She nodded with a radiant smile, the bushes closed behind her flowing hair as a last bright note of farewell floated back to the stagnant swamp pools. Then her happy steps turned lightly in the direction of the dismal death tree, where she was to meet the one to whom she had dedicated her fresh young heart.

Quickly she came across him, stretched at his ease in the soft green shade beneath the tinted light. She came to him, full of that love and trust which is in itself a thing of perfect beauty, yet which so often proves a serpent to its owner. She knelt by his side, under the interlacing tangle of boughs, to throw her warm young arms around his neck in the passion of her innocent devotion. Her tantalising hair waved round his neck and fondled each feature. It intoxicated the sense, so he returned her embrace, drew her down beside him, whispering soft words into her ear, caressing the flushed face with the careless touch of a man who understands a woman's weakness.
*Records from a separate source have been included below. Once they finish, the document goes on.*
-- pv_equiv track=rewrite | github.com/harini-ashok/Resume-Parser | utils.py | search_college_from_text
-- ===== SOURCE A (Python) =====
-- def search_college_from_text(text, l):
--     pos = []
--     names = []
--     for val in l:
--         x = text.find(val)
--         if(x!=-1):
--             pos.append(x)
--             names.append(val)
--     return pos, names
-- ===== SOURCE B (Python) =====
-- def search_college_from_text(text, l):
--     # Index every position of each character once, then for each word scan only
--     # the positions of its first character for a full match (first hit wins).
--     index = {}
--     for i, ch in enumerate(text):
--         index.setdefault(ch, []).append(i)
--     pos = []
--     names = []
--     for v in l:
--         if not v:
--             pos.append(0)
--             names.append(v)
--             continue
--         for i in index.get(v[0], []):
--             if text.startswith(v, i):
--                 pos.append(i)
--                 names.append(v)
--                 break
--     return pos, names
-- ===== Notes on version B (the rewrite author's own statement) =====
-- stated objective: alternative
-- what changed: B builds a one-pass character-position index of the text and, for each word, checks a full match only at the positions of its first character (first hit wins), instead of calling text.find per word.
import Mathlib
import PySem

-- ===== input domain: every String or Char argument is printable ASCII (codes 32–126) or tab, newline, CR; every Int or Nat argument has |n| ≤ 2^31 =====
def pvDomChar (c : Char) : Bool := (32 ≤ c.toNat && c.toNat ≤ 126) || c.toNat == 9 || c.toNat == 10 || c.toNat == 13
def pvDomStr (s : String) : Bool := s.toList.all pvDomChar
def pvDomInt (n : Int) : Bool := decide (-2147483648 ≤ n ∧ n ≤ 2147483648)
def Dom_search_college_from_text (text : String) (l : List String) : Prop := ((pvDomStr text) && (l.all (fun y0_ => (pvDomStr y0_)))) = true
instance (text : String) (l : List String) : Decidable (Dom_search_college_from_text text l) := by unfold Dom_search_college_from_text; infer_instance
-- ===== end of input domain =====

-- B replaces per-word text.find with a one-pass char-position index plus a full-match check
-- only at the positions of the word's first character (alternative decomposition, no speed claim).

-- ===== PORT A =====
def search_college_from_text (text : String) (l : List String) : List Int × List String :=
  l.foldl (fun acc val =>
    let x := PySem.Str.find text val
    if x ≠ -1 then (acc.1 ++ [x], acc.2 ++ [val]) else acc) ([], [])

-- ===== PORT B =====
-- index.setdefault(ch, []).append(i) over enumerate(text)
def scftIndex (t : List Char) : PySem.Dict Char (List Int) :=
  (PySem.List.enumerate t 0).foldl (fun d p => d.modify p.2 [] (· ++ [p.1])) PySem.Dict.empty

-- Source B's per-word body: '' at 0; else first i among index[v[0]] with text.startswith(v, i)
-- (index positions are always 0 <= i < len(text), where startswith(v, i) is exactly a prefix of drop i)
def scftFirst (t : List Char) (idx : PySem.Dict Char (List Int)) (v : String) : Option Int :=
  match v.toList with
  | [] => some 0
  | c :: _ =>
      (idx.getD c []).find? (fun i => PySem.Chars.startswith (t.drop i.toNat) v.toList)

def search_college_from_text_alt (text : String) (l : List String) : List Int × List String :=
  let idx := scftIndex text.toList
  l.foldl (fun acc v =>
    match scftFirst text.toList idx v with
    | some i => (acc.1 ++ [i], acc.2 ++ [v])
    | none => acc) ([], [])

-- ===== PRECONDITION & SPEC =====
def Spec_search_college_from_text (text : String) (l : List String) (out : List Int × List String) : Prop := out = search_college_from_text_alt text l
instance (text : String) (l : List String) (out : List Int × List String) : Decidable (Spec_search_college_from_text text l out) := by unfold Spec_search_college_from_text; infer_instance

-- ===== CLAIM (what is proved, stated in full; the proofs are below) =====
def Claim_equal_search_college_from_text : Prop := ∀ (text : String) (l : List String), Dom_search_college_from_text text l → Spec_search_college_from_text text l (search_college_from_text text l)

-- ===== LEMMAS AND PROOFS =====

theorem scft_find?_sorted (p : Int → Bool) (xs : List Int) (x : Int)
    (hs : xs.Pairwise (· < ·)) (hx : x ∈ xs) (hpx : p x = true)
    (hmin : ∀ y ∈ xs, y < x → p y = false) : xs.find? p = some x := by
  induction xs with
  | nil => cases hx
  | cons a rest ih =>
      rcases List.pairwise_cons.mp hs with ⟨ha, hrest⟩
      rcases List.mem_cons.mp hx with rfl | hxr
      · simp [List.find?, hpx]
      · have hpa : p a = false := hmin a (List.mem_cons_self) (ha x hxr)
        simp only [List.find?, hpa]
        exact ih hrest hxr (fun y hy hyx => hmin y (List.mem_cons_of_mem a hy) hyx)

theorem scft_pred_iff (t w : List Char) (k : Nat) :
    PySem.Chars.startswith (t.drop ((k : Int)).toNat) w = true ↔ w <+: t.drop k := by
  rw [Int.toNat_natCast, PySem.Chars.startswith_iff]

theorem scft_occ (t : List Char) (c : Char) :
    (scftIndex t).getD c [] = ((PySem.List.enumerate t 0).filter (fun p => p.2 == c)).map (·.1) := by
  unfold scftIndex
  have h : (PySem.List.enumerate t 0).foldl (fun d p => d.modify p.2 [] (· ++ [p.1])) (PySem.Dict.empty : PySem.Dict Char (List Int))
      = ((PySem.List.enumerate t 0).map Prod.swap).foldl (fun d q => d.modify q.1 [] (· ++ [q.2])) PySem.Dict.empty := by
    rw [List.foldl_map]
    simp only [Prod.fst_swap, Prod.snd_swap]
  rw [h, PySem.Dict.getD_foldl_modify_append]
  simp [List.filter_map, List.map_map, Function.comp_def]

theorem scft_mem_occ (t : List Char) (c : Char) (x : Int) :
    x ∈ (scftIndex t).getD c [] ↔ ∃ (k : Nat) (h : k < t.length), x = (k : Int) ∧ t[k] = c := by
  rw [scft_occ]
  simp only [List.mem_map, List.mem_filter, PySem.List.mem_enumerate_iff]
  constructor
  · rintro ⟨p, ⟨⟨k, hk, rfl⟩, hc⟩, rfl⟩
    exact ⟨k, hk, by simp, by simpa using hc⟩
  · rintro ⟨k, hk, rfl, hc⟩
    exact ⟨(0 + (k : Int), t[k]), ⟨⟨k, hk, rfl⟩, by simpa using hc⟩, by simp⟩

theorem scft_first_eq (t : List Char) (v : String) :
    scftFirst t (scftIndex t) v =
      (if PySem.Chars.find t v.toList = -1 then none else some (PySem.Chars.find t v.toList)) := by
  unfold scftFirst
  rcases hv : v.toList with _ | ⟨c, rest⟩
  · simp [PySem.Chars.find_nil]
  · show (((scftIndex t).getD c []).find?
        (fun i => PySem.Chars.startswith (t.drop i.toNat) (c :: rest))) =
      (if PySem.Chars.find t (c :: rest) = -1 then none else some (PySem.Chars.find t (c :: rest)))
    set w : List Char := c :: rest with hw
    by_cases hfind : PySem.Chars.find t w = -1
    · rw [if_pos hfind]
      apply List.find?_eq_none.mpr
      intro x hx
      rcases (scft_mem_occ t c x).mp hx with ⟨k, hk, rfl, hck⟩
      simp only [Bool.not_eq_true]
      rw [Bool.eq_false_iff]
      intro hpd
      have hpre : w <+: t.drop k := (scft_pred_iff t w k).mp (by simpa using hpd)
      have hinf : w <:+: t := hpre.isInfix.trans (List.drop_suffix k t).isInfix
      exact (PySem.Chars.find_eq_neg_one_iff t w).mp hfind hinf
    · rw [if_neg hfind]
      have h0 : 0 ≤ PySem.Chars.find t w := by
        have := PySem.Chars.neg_one_le_find (s := t) (sub := w)
        omega
      obtain ⟨hpre, hmin⟩ := PySem.Chars.find_spec (s := t) (sub := w) h0
      set j0 : Nat := (PySem.Chars.find t w).toNat with hj0
      have hjlen : j0 < t.length := by
        have h1 := hpre.length_le
        have h2 : (t.drop j0).length = t.length - j0 := List.length_drop
        simp [hw] at h1
        omega
      have hdrop : t[j0] = c := by
        rcases hpre with ⟨s, hs⟩
        have : t.drop j0 = c :: (rest ++ s) := by rw [← hs]; simp [hw]
        have h2 : t[j0]? = some c := by
          rw [← List.head?_drop, this]; rfl
        exact Option.some_injective _ (by rw [← List.getElem?_eq_getElem hjlen, h2])
      have hfval : PySem.Chars.find t w = (j0 : Int) := (Int.toNat_of_nonneg h0).symm
      rw [hfval]
      apply scft_find?_sorted
      · rw [scft_occ]
        exact (List.pairwise_map).mpr
          ((PySem.List.pairwise_lt_enumerate t 0).filter _)
      · exact (scft_mem_occ t c _).mpr ⟨j0, hjlen, rfl, hdrop⟩
      · exact (by simpa using (scft_pred_iff t w j0).mpr hpre)
      · intro y hy hylt
        rcases (scft_mem_occ t c y).mp hy with ⟨k, hk, rfl, hck⟩
        rw [Bool.eq_false_iff]
        intro hpd
        have : w <+: t.drop k := (scft_pred_iff t w k).mp (by simpa using hpd)
        exact hmin k (by exact_mod_cast hylt) this

-- ===== VERDICT (by name: the statement is the Claim_ definition above) =====
theorem search_college_from_text_spec : Claim_equal_search_college_from_text := by
  intro text l _
  unfold Spec_search_college_from_text search_college_from_text search_college_from_text_alt
  have hstep : ∀ (acc : List Int × List String) (v : String),
      (let x := PySem.Str.find text v;
       if x ≠ -1 then (acc.1 ++ [x], acc.2 ++ [v]) else acc)
      = (match scftFirst text.toList (scftIndex text.toList) v with
         | some i => (acc.1 ++ [i], acc.2 ++ [v])
         | none => acc) := by
    intro acc v
    rw [scft_first_eq]
    have : PySem.Str.find text v = PySem.Chars.find text.toList v.toList := by
      simp [PySem.Str.find_eq]
    rw [this]
    by_cases h : PySem.Chars.find text.toList v.toList = -1 <;> simp [h]
  simp only [hstep]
Jealousy had awakened the love flame in his heart. Now the opposer had been destroyed, and no further obstacle stood in his path. Menotah was for him. He had but to put forth his hand and receive a bride—surely she was worth the taking. What mattered the stiff body drifting down an unknown reach of the Saskatchewan? That could no more interfere between him and desire. For the time he was sincere. This warmth at the heart was love; the beautiful being then caressing him with soft fingers had been the kindling of it.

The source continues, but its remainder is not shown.